>>>
-- pv_equiv track=rewrite | github.com/ece-jacob-scott/advent-of-code | year-2023/day-3/main.py | number_coordinates
-- ===== SOURCE A (Python) =====
-- from typing import List, Dict, Set, Tuple
--
-- def number_coordinates(input_lines: List[str]) -> Dict[Tuple[int, int], int]:
--     parts = {}
--     parsing = False
--     right_edge = -1
--
--     for y, line in enumerate(input_lines):
--         line += "."  # makes my life easier
--         for x, c in enumerate(line):
--             if not parsing and c.isdigit():
--                 right_edge = x
--                 parsing = True
--
--             if parsing and (not c.isdigit()):
--                 for i in range(right_edge, x):
--                     parts[(y, i)] = int(line[right_edge:x])
--                 parsing = False
--
--     # if parsing:
--     #     for i in range(right_edge, len(input_lines[0])):
--     #         parts[(y, i)] = int(line[right_edge:x])
--
--     return parts
-- ===== SOURCE B (Python) =====
-- from typing import List, Dict, Tuple
--
--
-- def number_coordinates(input_lines: List[str]) -> Dict[Tuple[int, int], int]:
--     # Per-cell brute force: each digit coordinate independently locates the
--     # maximal digit run that contains it (scan left, scan right) and maps to
--     # the int of that run.  No run-level state is carried between cells.
--     parts = {}
--     for y, line in enumerate(input_lines):
--         for x, c in enumerate(line):
--             if c.isdigit():
--                 start = x
--                 while start > 0 and line[start - 1].isdigit():
--                     start -= 1
--                 end = x + 1
--                 while end < len(line) and line[end].isdigit():
--                     end += 1
--                 parts[(y, x)] = int(line[start:end])
--     return parts
-- ===== Notes on version B (the rewrite author's own statement) =====
-- stated objective: alternative
-- what changed: Replaces A's cross-line run state machine (parsing flag, right_edge, sentinel '.') by a per-cell brute force: every digit coordinate independently finds the maximal digit run containing it by scanning left and right from that cell, and maps to the int of that run; no run state is carried between cells.
import Mathlib
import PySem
<<<
Exercise »
Scan the entries for the word "Tuple". Report each line that has it.

Solution to this problem »
-- from typing import List, Dict, Set, Tuple
-- def number_coordinates(input_lines: List[str]) -> Dict[Tuple[int, int], int]:
-- from typing import List, Dict, Tuple
-- def number_coordinates(input_lines: List[str]) -> Dict[Tuple[int, int], int]:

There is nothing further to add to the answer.